:: Exercise aim ::
Among the entries below, please repeat exactly and only the lines from the line containing "rw [hset, if_neg (by" to the line containing "cons a l ih =>", both lines included.

:: Dataset extract ::
*-*-*

-- pv_equiv track=rewrite | github.com/GundalaNikhil/DSA | dsa-problems/verify_sorting_testcases_all_backup.py | locate_peak_queries
-- ===== SOURCE A (Python) =====
-- def locate_peak_queries(arr, queries):
--     """Locate peak with limited queries."""
--     results = []
--     for q in queries:
--         if 0 <= q < len(arr):
--             is_peak = True
--             if q > 0 and arr[q] <= arr[q-1]:
--                 is_peak = False
--             if q < len(arr) - 1 and arr[q] <= arr[q+1]:
--                 is_peak = False
--             results.append(1 if is_peak else 0)
--         else:
--             results.append(0)
--     return ' '.join(map(str, results))
-- ===== SOURCE B (Python) =====
-- def locate_peak_queries(arr, queries):
--     """Locate peak with limited queries."""
--     n = len(arr)
--     peaks = set()
--     for i in range(n):
--         if (i == 0 or arr[i] > arr[i - 1]) and (i == n - 1 or arr[i] > arr[i + 1]):
--             peaks.add(i)
--     return ' '.join('1' if q in peaks else '0' for q in queries)
-- ===== Notes on version B (the rewrite author's own statement) =====
-- stated objective: alternative
-- what changed: B precomputes the set of peak indices in one pass over arr and answers each query by set membership, instead of A's per-query boundary/neighbour tests; out-of-range queries fall out naturally as non-members.
import Mathlib
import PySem

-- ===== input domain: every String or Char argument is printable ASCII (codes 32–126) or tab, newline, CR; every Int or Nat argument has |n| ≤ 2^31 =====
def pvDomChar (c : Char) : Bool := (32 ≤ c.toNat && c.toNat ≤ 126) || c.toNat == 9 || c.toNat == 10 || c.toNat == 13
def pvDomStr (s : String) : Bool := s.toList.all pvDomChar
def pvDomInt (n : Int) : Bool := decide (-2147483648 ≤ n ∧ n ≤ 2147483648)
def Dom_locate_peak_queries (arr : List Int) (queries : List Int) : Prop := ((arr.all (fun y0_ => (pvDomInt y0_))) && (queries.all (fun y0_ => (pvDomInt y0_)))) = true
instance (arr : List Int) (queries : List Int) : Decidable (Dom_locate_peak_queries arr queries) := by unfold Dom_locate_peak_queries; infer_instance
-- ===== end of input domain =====

-- B precomputes the peak-index set in one pass over arr and answers queries by membership,
-- instead of A's per-query boundary tests; same return value everywhere (both are total).

-- ===== PORT A =====
-- per-query body of A's loop: the value appended to results
def pqBitA (arr : List Int) (q : Int) : Int :=
  if 0 ≤ q ∧ q < (arr.length : Int) then
    let isPeak := true
    let isPeak := if q > 0 ∧ PySem.List.pyGetD arr q 0 ≤ PySem.List.pyGetD arr (q - 1) 0 then false else isPeak
    let isPeak := if q < (arr.length : Int) - 1 ∧ PySem.List.pyGetD arr q 0 ≤ PySem.List.pyGetD arr (q + 1) 0 then false else isPeak
    if isPeak then 1 else 0
  else 0

def locate_peak_queries (arr : List Int) (queries : List Int) : String :=
  let results : List Int := queries.foldl (fun res q => res ++ [pqBitA arr q]) []
  PySem.Str.join " " (results.map PySem.Int.toStr)

-- ===== PORT B =====
-- B's one-pass peak predicate (strict greater than each existing neighbour)
def pqIsPeak (arr : List Int) (i : Int) : Bool :=
  (i == 0 || PySem.List.pyGetD arr (i - 1) 0 < PySem.List.pyGetD arr i 0) &&
  (i == (arr.length : Int) - 1 || PySem.List.pyGetD arr (i + 1) 0 < PySem.List.pyGetD arr i 0)

-- the set `peaks` built by B's first loop
def pqPeaks (arr : List Int) : PySem.Set Int :=
  (PySem.List.pyRange 0 (arr.length : Int) 1).foldl
    (fun s i => if pqIsPeak arr i then PySem.Set.add s i else s) PySem.Set.empty

def locate_peak_queries_alt (arr : List Int) (queries : List Int) : String :=
  let peaks := pqPeaks arr
  PySem.Str.join " " (queries.map (fun q => if PySem.Set.contains peaks q then "1" else "0"))

-- ===== PRECONDITION & SPEC =====
def Spec_locate_peak_queries (arr : List Int) (queries : List Int) (out : String) : Prop := out = locate_peak_queries_alt arr queries
instance (arr : List Int) (queries : List Int) (out : String) : Decidable (Spec_locate_peak_queries arr queries out) := by unfold Spec_locate_peak_queries; infer_instance

-- ===== CLAIM (what is proved, stated in full; the proofs are below) =====
def Claim_equal_locate_peak_queries : Prop := ∀ (arr : List Int) (queries : List Int), Dom_locate_peak_queries arr queries → Spec_locate_peak_queries arr queries (locate_peak_queries arr queries)

-- ===== LEMMAS AND PROOFS =====

-- membership in a "filtered add" fold of a set
theorem mem_foldl_add_if (c : Int → Bool) (l : List Int) (s : PySem.Set Int) (x : Int) :
    x ∈ l.foldl (fun s i => if c i then PySem.Set.add s i else s) s ↔ x ∈ s ∨ (x ∈ l ∧ c x = true) := by
  induction l generalizing s with
  | nil => simp
  | cons a t ih =>
    simp only [List.foldl_cons, ih]
    by_cases ha : c a
    · simp only [ha, if_pos, PySem.Set.mem_add]
      constructor
      · rintro ((h | rfl) | ⟨h, hc⟩)
        · exact Or.inl h
        · exact Or.inr ⟨List.mem_cons_self, ha⟩
        · exact Or.inr ⟨List.mem_cons_of_mem _ h, hc⟩
      · rintro (h | ⟨h, hc⟩)
        · exact Or.inl (Or.inl h)
        · rcases List.mem_cons.mp h with rfl | h
          · exact Or.inl (Or.inr rfl)
          · exact Or.inr ⟨h, hc⟩
    · simp only [ha, Bool.false_eq_true]
      constructor
      · rintro (h | ⟨h, hc⟩)
        · exact Or.inl h
        · exact Or.inr ⟨List.mem_cons_of_mem _ h, hc⟩
      · rintro (h | ⟨h, hc⟩)
        · exact Or.inl h
        · rcases List.mem_cons.mp h with rfl | h
          · exact absurd hc (by simp [ha])
          · exact Or.inr ⟨h, hc⟩

theorem mem_pqPeaks (arr : List Int) (q : Int) :
    q ∈ pqPeaks arr ↔ (0 ≤ q ∧ q < (arr.length : Int)) ∧ pqIsPeak arr q = true := by
  unfold pqPeaks
  rw [mem_foldl_add_if]
  simp [PySem.Set.empty, PySem.List.mem_pyRange_one, and_assoc]

theorem bitA_eq (arr : List Int) (q : Int) :
    pqBitA arr q = if ((0 ≤ q ∧ q < (arr.length : Int)) ∧ pqIsPeak arr q = true) then 1 else 0 := by
  unfold pqBitA pqIsPeak
  split_ifs <;> (try rfl) <;> simp_all <;> omega

theorem bit_eq (arr : List Int) (q : Int) :
    PySem.Int.toStr (pqBitA arr q) = if PySem.Set.contains (pqPeaks arr) q then "1" else "0" := by
  have hmem : PySem.Set.contains (pqPeaks arr) q = true ↔
      ((0 ≤ q ∧ q < (arr.length : Int)) ∧ pqIsPeak arr q = true) := by
    simp [PySem.Set.contains, mem_pqPeaks]
  rw [bitA_eq]
  by_cases hP : ((0 ≤ q ∧ q < (arr.length : Int)) ∧ pqIsPeak arr q = true)
  · rw [if_pos hP, if_pos (hmem.mpr hP)]
    decide
  · have hf : PySem.Set.contains (pqPeaks arr) q = false := by
      rcases Bool.eq_false_or_eq_true (PySem.Set.contains (pqPeaks arr) q) with h | h
      · exact absurd (hmem.mp h) hP
      · exact h
    rw [if_neg hP, hf]
    decide

-- ===== VERDICT (by name: the statement is the Claim_ definition above) =====
theorem locate_peak_queries_spec : Claim_equal_locate_peak_queries := by
  intro arr queries _
  unfold Spec_locate_peak_queries locate_peak_queries locate_peak_queries_alt
  rw [PySem.List.foldl_append_singleton_eq_map]
  simp only [List.nil_append, List.map_map]
  congr 1
  exact List.map_congr_left (fun q _ => bit_eq arr q)
theorem pvDictA (cs : List (List Int)) (x : Nat) :
    ((List.range cs.length).foldl (fun d y =>
        if x ≠ y then
          let xored := pvXorA (cs.getD x []) (cs.getD y [])
          (List.range xored.length).foldl (fun d z =>
            if xored.getD z 0 == 0 || pvLettersA (xored.getD z 0) then
              if d.contains z = false then d.insert z 1 else d.insert z (d.getD z 0 + 1)
            else d) d
        else d) (PySem.Dict.empty : PySem.Dict Nat Int))
      = (pvZs cs x).foldl (fun d z => d.insert z (d.getD z 0 + 1)) PySem.Dict.empty := by
  unfold pvZs
  rw [pvFoldlFlatMap]
  apply pvFoldlCongr
  intro y _ d
  by_cases hxy : x = y
  · simp [hxy]
  · rw [if_pos hxy, if_neg hxy]
    show _ = (pvZL cs x y).foldl _ d
    unfold pvZL
    rw [List.foldl_filter]
    apply pvFoldlCongr
    intro z _ d
    simp only [pvRow]
    rw [pvCond_eq]
    by_cases hg : pvGoodB ((pvXorA (cs.getD x []) (cs.getD y [])).getD z 0) = true
    · rw [if_pos hg, if_pos hg, pvInsertStep]
    · rw [if_neg hg, if_neg hg]


theorem pvCond_iff (cs : List (List Int)) (x z : Nat) (hx : x < cs.length) :
    (z ∈ pvZs cs x ∧ ((((pvZs cs x).count z : Int)) == (cs.length : Int) - 1) = true)
      ↔ pvPass cs x z = true := by
  rw [beq_iff_eq, pvMem_pvZs, pvCount_pvZs, pvPass_iff]
  have hcast : (((List.range cs.length).countP (fun y => decide (y ≠ x) && pvIn cs x y z) : Int)
      = (cs.length : Int) - 1) ↔
      ((List.range cs.length).countP (fun y => decide (y ≠ x) && pvIn cs x y z) = cs.length - 1) := by
    omega
  rw [hcast, pvCountP_range cs.length x hx]
  constructor
  · rintro ⟨⟨y, hy, hyx, _⟩, hall⟩
    exact ⟨by omega, hall⟩
  · rintro ⟨hn2, hall⟩
    have hex : ∃ y, y < cs.length ∧ y ≠ x := by
      by_cases h0 : x = 0
      · exact ⟨1, by omega, by omega⟩
      · exact ⟨0, by omega, fun h => h0 h.symm⟩
    rcases hex with ⟨y, hy, hyx⟩
    exact ⟨⟨y, hy, hyx, hall y hy hyx⟩, hall⟩

theorem pvFoldlSet (ks : List Nat) (p : Nat → Bool) (f : Nat → Option Int)
    (key : List (Option Int)) (z : Nat) :
    (ks.foldl (fun key k => if p k = true then key.set k (f k) else key) key)[z]? =
      if z ∈ ks ∧ p z = true ∧ z < key.length then some (f z) else key[z]? := by
  induction ks generalizing key with
  | nil => simp
  | cons k ks ih =>
    rw [List.foldl_cons, ih]
    have hlen : (if p k = true then key.set k (f k) else key).length = key.length := by
      split <;> simp
    rw [hlen]
    by_cases h1 : z ∈ ks ∧ p z = true ∧ z < key.length
    · rw [if_pos h1, if_pos ⟨by simp [h1.1], h1.2.1, h1.2.2⟩]
    · rw [if_neg h1]
      by_cases h2 : z = k ∧ p z = true ∧ z < key.length
      · rcases h2 with ⟨rfl, hp, hlt⟩
        rw [if_pos hp, List.getElem?_set, if_pos rfl, if_pos hlt,
          if_pos ⟨by simp, hp, hlt⟩]
      · have hset : (if p k = true then key.set k (f k) else key)[z]? = key[z]? := by
          by_cases hk : k = z
          · subst hk
            by_cases hp : p k = true
            · rw [if_pos hp, List.getElem?_set, if_pos rfl]
              have hlt : ¬ k < key.length := fun hlt => h2 ⟨rfl, hp, hlt⟩
              rw [if_neg hlt, eq_comm]
              exact List.getElem?_eq_none (by omega)
            · rw [if_neg hp]
          · split
            · rw [List.getElem?_set, if_neg hk]
            · rfl
        rw [hset, if_neg (by
          rintro ⟨hmem, hp, hlt⟩
          rcases List.mem_cons.1 hmem with h | h
          · exact h2 ⟨h, hp, hlt⟩
          · exact h1 ⟨h, hp, hlt⟩)]

theorem pvFoldlSetLength {α : Type} (l : List α) (P : α → Bool) (g : α → Nat)
    (h : α → Option Int) (key : List (Option Int)) :
    (l.foldl (fun key p => if P p = true then key.set (g p) (h p) else key) key).length
      = key.length := by
  induction l generalizing key with
  | nil => rfl
  | cons a l ih =>
    rw [List.foldl_cons, ih]
    split <;> simp

-- the body of A's outer loop (space_counter inlined at its single use)
def pvStepX (cs : List (List Int)) (key : List (Option Int)) (x : Nat) : List (Option Int) :=
  ((List.range cs.length).foldl (fun d y =>
      if x ≠ y then
        let xored := pvXorA (cs.getD x []) (cs.getD y [])
        (List.range xored.length).foldl (fun d z =>
          if xored.getD z 0 == 0 || pvLettersA (xored.getD z 0) then
            if d.contains z = false then d.insert z 1 else d.insert z (d.getD z 0 + 1)
          else d) d
      else d) (PySem.Dict.empty : PySem.Dict Nat Int)).items.foldl (fun key ic =>
    if ic.2 == (cs.length : Int) - 1 then
      key.set ic.1 (some (PySem.Int.bxor 32 ((cs.getD x []).getD ic.1 0)))
    else key) key

theorem pvPartialKeyEq (cs : List (List Int)) :
    partial_key cs = (List.range cs.length).foldl (pvStepX cs)
      ((List.range (cs.getD 0 []).length).map (fun _ => none)) := rfl

theorem pvStepX_length (cs : List (List Int)) (key : List (Option Int)) (x : Nat) :
    (pvStepX cs key x).length = key.length := by
  unfold pvStepX
  exact pvFoldlSetLength _ (fun ic : Nat × Int => ic.2 == (cs.length : Int) - 1)
    (fun ic => ic.1) (fun ic => some (PySem.Int.bxor 32 ((cs.getD x []).getD ic.1 0))) key

theorem pvStepX_getElem (cs : List (List Int)) (key : List (Option Int)) (x : Nat)
    (hx : x < cs.length) (z : Nat) :
    (pvStepX cs key x)[z]? =
      if pvPass cs x z = true ∧ z < key.length then some (pvVal cs x z) else key[z]? := by
  unfold pvStepX
  rw [pvDictA cs x]
  have hnd : ((pvZs cs x).foldl (fun d z => d.insert z (d.getD z 0 + 1))
      (PySem.Dict.empty : PySem.Dict Nat Int)).keys.Nodup :=
    PySem.Dict.nodup_keys_foldl_insert _ _ _ PySem.Dict.nodup_keys_empty
  rw [PySem.Dict.items_eq_map_keys _ hnd 0, List.foldl_map, pvFoldlSet]
  have hkeys : ((pvZs cs x).foldl (fun d z => d.insert z (d.getD z 0 + 1))
      (PySem.Dict.empty : PySem.Dict Nat Int)).keys = PySem.Set.ofList (pvZs cs x) := by
    rw [PySem.Dict.keys_foldl_insert]
    rw [PySem.Dict.keys_empty]
    exact PySem.Set.update_empty _
  have hgetD : ((pvZs cs x).foldl (fun d z => d.insert z (d.getD z 0 + 1))
      (PySem.Dict.empty : PySem.Dict Nat Int)).getD z 0 = ((pvZs cs x).count z : Int) := by
    rw [PySem.Dict.getD_foldl_insert_add_one]
    simp
  rw [hkeys, hgetD]
  apply if_congr ?_ rfl rfl
  rw [PySem.Set.mem_ofList, and_assoc.symm.trans (and_congr_left' (pvCond_iff cs x z hx))]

*-*-*

:: Problem solution ::
        rw [hset, if_neg (by
          rintro ⟨hmem, hp, hlt⟩
          rcases List.mem_cons.1 hmem with h | h
          · exact h2 ⟨h, hp, hlt⟩
          · exact h1 ⟨h, hp, hlt⟩)]

theorem pvFoldlSetLength {α : Type} (l : List α) (P : α → Bool) (g : α → Nat)
    (h : α → Option Int) (key : List (Option Int)) :
    (l.foldl (fun key p => if P p = true then key.set (g p) (h p) else key) key).length
      = key.length := by
  induction l generalizing key with
  | nil => rfl
  | cons a l ih =>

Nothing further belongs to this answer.